▶ **Goal of the exercise**: From the entries below, output the line with "(PySem.List.pyRange 0 ((2" and each following line up to and including the line with "-- ValueError, and", exactly as written.

▶ **Input for this task**:
☆ ☆ ☆ ☆
-- pv_equiv track=rewrite | github.com/dushyant18033/KMap-Solver | HW2_2018033.py | listInput
-- ===== SOURCE A (Python) =====
-- def listInput(string,bits):
-- #Decodes the input string to the required format of the program
-- #Returns a list having 2**bits integer elements 0, 1 or 2.
-- #2 represents a don't care condition.
--
-- 	beg=string.find('(') + 1
-- 	end=string.find(')')
--
-- 	if(string[beg:end].find(",")!=-1):
-- 		ones=list(map(int,(string[beg:end].split(","))))
-- 	elif(string[beg:end].isdigit()):
-- 		ones=list()
-- 		ones.append(int(string[beg:end]))
-- 	else:
-- 		ones=list()
-- 	#Getting the minterms.
--
-- 	b1=string.find('d (')
-- 	dontCares=list()
-- 	if(b1!=-1):
-- 		b1+=3
-- 		e1=string.find(')',b1)
-- 		dontCares=list(map(int,(string[b1:e1]).split(",")))
-- 	#Getting the don't cares
--
-- 	kmap=list()
-- 	for i in range(2**bits):
-- 		if(i in ones):
-- 			kmap.append(1)
-- 		elif(i in dontCares):
-- 			kmap.append(2)
-- 		else:
-- 			kmap.append(0)
--
-- 	return kmap
-- ===== SOURCE B (Python) =====
-- def listInput(string, bits):
--     # Parsing as in the original; the k-map is then built by SCATTER
--     # (preallocate and assign) instead of scanning every cell's membership.
--     beg = string.find('(') + 1
--     end = string.find(')')
--     inner = string[beg:end]
--     if inner.find(",") != -1:
--         ones = [int(p) for p in inner.split(",")]
--     elif inner.isdigit():
--         ones = [int(inner)]
--     else:
--         ones = []
--
--     b1 = string.find('d (')
--     dontCares = []
--     if b1 != -1:
--         e1 = string.find(')', b1 + 3)
--         dontCares = [int(p) for p in string[b1 + 3:e1].split(",")]
--
--     n = 2 ** bits
--     kmap = [0] * n
--     for d in dontCares:        # don't-cares first, so ones win on overlap
--         if 0 <= d < n:
--             kmap[d] = 2
--     for o in ones:
--         if 0 <= o < n:
--             kmap[o] = 1
--     return kmap
-- ===== Notes on version B (the rewrite author's own statement) =====
-- stated objective: alternative
-- what changed: The k-map is built by scatter (preallocate [0]*n, assign 2 at each in-range don't-care, then 1 at each in-range minterm) instead of scanning all 2**bits cells with linear membership tests 'i in ones' / 'i in dontCares'; timing on generated inputs could not confirm a speedup at the largest sizes, so no speed is claimed.
import Mathlib
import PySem

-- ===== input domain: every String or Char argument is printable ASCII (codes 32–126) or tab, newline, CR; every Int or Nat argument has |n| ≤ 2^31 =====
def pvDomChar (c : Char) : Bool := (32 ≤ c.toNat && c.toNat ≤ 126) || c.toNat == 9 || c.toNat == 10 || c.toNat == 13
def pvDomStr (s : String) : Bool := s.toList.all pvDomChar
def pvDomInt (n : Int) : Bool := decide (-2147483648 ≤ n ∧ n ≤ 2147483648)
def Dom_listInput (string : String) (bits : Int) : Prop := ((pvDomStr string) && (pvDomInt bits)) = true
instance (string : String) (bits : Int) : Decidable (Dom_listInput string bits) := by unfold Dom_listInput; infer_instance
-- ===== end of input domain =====

-- B builds the k-map by scatter (preallocate, assign don't-cares then ones) instead of A's
-- membership scan over all cells; return value proved equal on Pre_ (inputs where A's int() parses and 0 ≤ bits < 63).

-- ===== PORT A =====
-- parsing of ones, shared verbatim by both ports (it is identical in both Pythons)
def pvOnes (string : String) : List Int :=
  let beg := PySem.Str.find string "(" + 1
  let end_ := PySem.Str.find string ")"
  let inner := PySem.Str.slice string (some beg) (some end_)
  if PySem.Str.find inner "," ≠ -1 then
    ((PySem.Str.split? inner ",").getD []).map (fun p => (PySem.Int.ofStr? p).getD 0)
  else if PySem.Str.strIsdigit inner then
    [(PySem.Int.ofStr? inner).getD 0]
  else []

-- parsing of dontCares, shared verbatim by both ports
def pvDontCares (string : String) : List Int :=
  let b1 := PySem.Str.find string "d ("
  if b1 ≠ -1 then
    let b1' := b1 + 3
    let e1 := PySem.Str.findFrom string ")" b1'
    ((PySem.Str.split? (PySem.Str.slice string (some b1') (some e1)) ",").getD []).map
      (fun p => (PySem.Int.ofStr? p).getD 0)
  else []

def listInput (string : String) (bits : Int) : List Int :=
  let ones := pvOnes string
  let dontCares := pvDontCares string
  (PySem.List.pyRange 0 ((2 : Int) ^ bits.toNat)).foldl
    (fun kmap i =>
      if i ∈ ones then kmap ++ [1]
      else if i ∈ dontCares then kmap ++ [2]
      else kmap ++ [0]) []

-- ===== PORT B =====
def listInput_alt (string : String) (bits : Int) : List Int :=
  let ones := pvOnes string
  let dontCares := pvDontCares string
  let n : Nat := 2 ^ bits.toNat
  let kmap0 : List Int := List.replicate n 0
  let kmap1 := dontCares.foldl
    (fun km d => if 0 ≤ d ∧ d < (n : Int) then km.set d.toNat 2 else km) kmap0
  ones.foldl (fun km o => if 0 ≤ o ∧ o < (n : Int) then km.set o.toNat 1 else km) kmap1

-- ===== PRECONDITION & SPEC =====
-- Pre_ excludes exactly the inputs where the Pythons raise or never return: bits < 0
-- (range(2**bits) is a TypeError), minterm/don't-care fragments on which int() raises
-- ValueError, and bits ≥ 63, where the 2**bits-element result is unbuildable — A never
-- terminates and B's [0]*2**bits raises OverflowError on 64-bit CPython.
def Pre_listInput (string : String) (bits : Int) : Prop :=
  0 ≤ bits ∧ bits < 63 ∧
  (let inner := PySem.Str.slice string (some (PySem.Str.find string "(" + 1))
                  (some (PySem.Str.find string ")"))
   PySem.Str.find inner "," ≠ -1 →
     ∀ p ∈ (PySem.Str.split? inner ",").getD [], (PySem.Int.ofStr? p).isSome = true) ∧
  (PySem.Str.find string "d (" ≠ -1 →
     ∀ p ∈ (PySem.Str.split?
         (PySem.Str.slice string (some (PySem.Str.find string "d (" + 3))
           (some (PySem.Str.findFrom string ")" (PySem.Str.find string "d (" + 3)))) ",").getD [],
       (PySem.Int.ofStr? p).isSome = true)
instance (string : String) (bits : Int) : Decidable (Pre_listInput string bits) := by
  unfold Pre_listInput; infer_instance

def pvWitness_listInput : String × Int := ("(1,2) d (3)", 2)

def Spec_listInput (string : String) (bits : Int) (out : List Int) : Prop := out = listInput_alt string bits
instance (string : String) (bits : Int) (out : List Int) : Decidable (Spec_listInput string bits out) := by unfold Spec_listInput; infer_instance

-- ===== CLAIM (what is proved, stated in full; the proofs are below) =====
def Claim_equal_listInput : Prop := ∀ (string : String) (bits : Int), Dom_listInput string bits → Pre_listInput string bits → Spec_listInput string bits (listInput string bits)

-- ===== LEMMAS AND PROOFS =====

-- a scatter pass preserves the length of the k-map
lemma scatter_length (n : Nat) (v : Int) (L : List Int) (km : List Int) :
    (L.foldl (fun km d => if 0 ≤ d ∧ d < (n : Int) then km.set d.toNat v else km) km).length
      = km.length := by
  induction L generalizing km with
  | nil => rfl
  | cons d L ih =>
      simp only [List.foldl_cons]
      split_ifs <;> simp [ih]

-- element j of the k-map after scattering v over L: v where j occurred in L, unchanged elsewhere
lemma scatter_getElem (n : Nat) (v : Int) (L : List Int) (km : List Int)
    (hlen : km.length = n) (j : Nat) (hj : j < n) :
    (L.foldl (fun km d => if 0 ≤ d ∧ d < (n : Int) then km.set d.toNat v else km) km)[j]'(by
        rw [scatter_length]; omega)
      = if (j : Int) ∈ L then v else km[j]'(by omega) := by
  induction L generalizing km with
  | nil => simp
  | cons d L ih =>
      simp only [List.foldl_cons]
      rw [ih _ (by split_ifs <;> simp [hlen])]
      by_cases hmem : (j : Int) ∈ L
      · simp [hmem]
      · simp only [hmem, if_false, List.mem_cons]
        by_cases hd : d = (j : Int)
        · subst hd
          have hg : 0 ≤ (j : Int) ∧ (j : Int) < (n : Int) := by
            constructor <;> omega
          simp [hg]
        · have hdj : ¬((j : Int) = d) := fun h => hd h.symm
          by_cases hg : 0 ≤ d ∧ d < (n : Int)
          · have hne : d.toNat ≠ j := by omega
            simp [hg, hdj, List.getElem_set, hne]
          · simp [hg, hdj]

-- the main identity: A's membership scan over all cells equals B's two scatter passes
lemma scan_eq_scatter (ones dontCares : List Int) (n : Nat) :
    (PySem.List.pyRange 0 ((n : Nat) : Int)).foldl
        (fun kmap i =>
          if i ∈ ones then kmap ++ [1]
          else if i ∈ dontCares then kmap ++ [2]
          else kmap ++ [0]) ([] : List Int)
      = ones.foldl (fun km o => if 0 ≤ o ∧ o < (n : Int) then km.set o.toNat 1 else km)
          (dontCares.foldl (fun km d => if 0 ≤ d ∧ d < (n : Int) then km.set d.toNat 2 else km)
            (List.replicate n 0)) := by
  have hfun : (fun (kmap : List Int) (i : Int) =>
        if i ∈ ones then kmap ++ [1]
        else if i ∈ dontCares then kmap ++ [2]
        else kmap ++ [0])
      = fun kmap i => kmap ++ [if i ∈ ones then 1 else if i ∈ dontCares then 2 else 0] := by
    funext km i; split_ifs <;> rfl
  rw [hfun, PySem.List.foldl_append_singleton_eq_map, PySem.List.pyRange_zero_natCast,
    List.map_map]
  apply List.ext_getElem
  · simp [scatter_length]
  · intro j hj₁ hj₂
    have hjn : j < n := by simpa using hj₁
    rw [scatter_getElem n 1 ones _ (by rw [scatter_length]; simp) j hjn,
      scatter_getElem n 2 dontCares _ (by simp) j hjn]
    simp

-- ===== VERDICT (by name: the statement is the Claim_ definition above) =====
theorem listInput_spec : Claim_equal_listInput := by
  intro string bits _ _
  unfold Spec_listInput listInput listInput_alt
  have h2 : ((2 : Int) ^ bits.toNat) = ((2 ^ bits.toNat : Nat) : Int) := by push_cast; ring
  rw [h2]
  exact scan_eq_scatter (pvOnes string) (pvDontCares string) (2 ^ bits.toNat)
☆ ☆ ☆ ☆
▶ **Response area**:
  (PySem.List.pyRange 0 ((2 : Int) ^ bits.toNat)).foldl
    (fun kmap i =>
      if i ∈ ones then kmap ++ [1]
      else if i ∈ dontCares then kmap ++ [2]
      else kmap ++ [0]) []

-- ===== PORT B =====
def listInput_alt (string : String) (bits : Int) : List Int :=
  let ones := pvOnes string
  let dontCares := pvDontCares string
  let n : Nat := 2 ^ bits.toNat
  let kmap0 : List Int := List.replicate n 0
  let kmap1 := dontCares.foldl
    (fun km d => if 0 ≤ d ∧ d < (n : Int) then km.set d.toNat 2 else km) kmap0
  ones.foldl (fun km o => if 0 ≤ o ∧ o < (n : Int) then km.set o.toNat 1 else km) kmap1

-- ===== PRECONDITION & SPEC =====
-- Pre_ excludes exactly the inputs where the Pythons raise or never return: bits < 0
-- (range(2**bits) is a TypeError), minterm/don't-care fragments on which int() raises
-- ValueError, and bits ≥ 63, where the 2**bits-element result is unbuildable — A never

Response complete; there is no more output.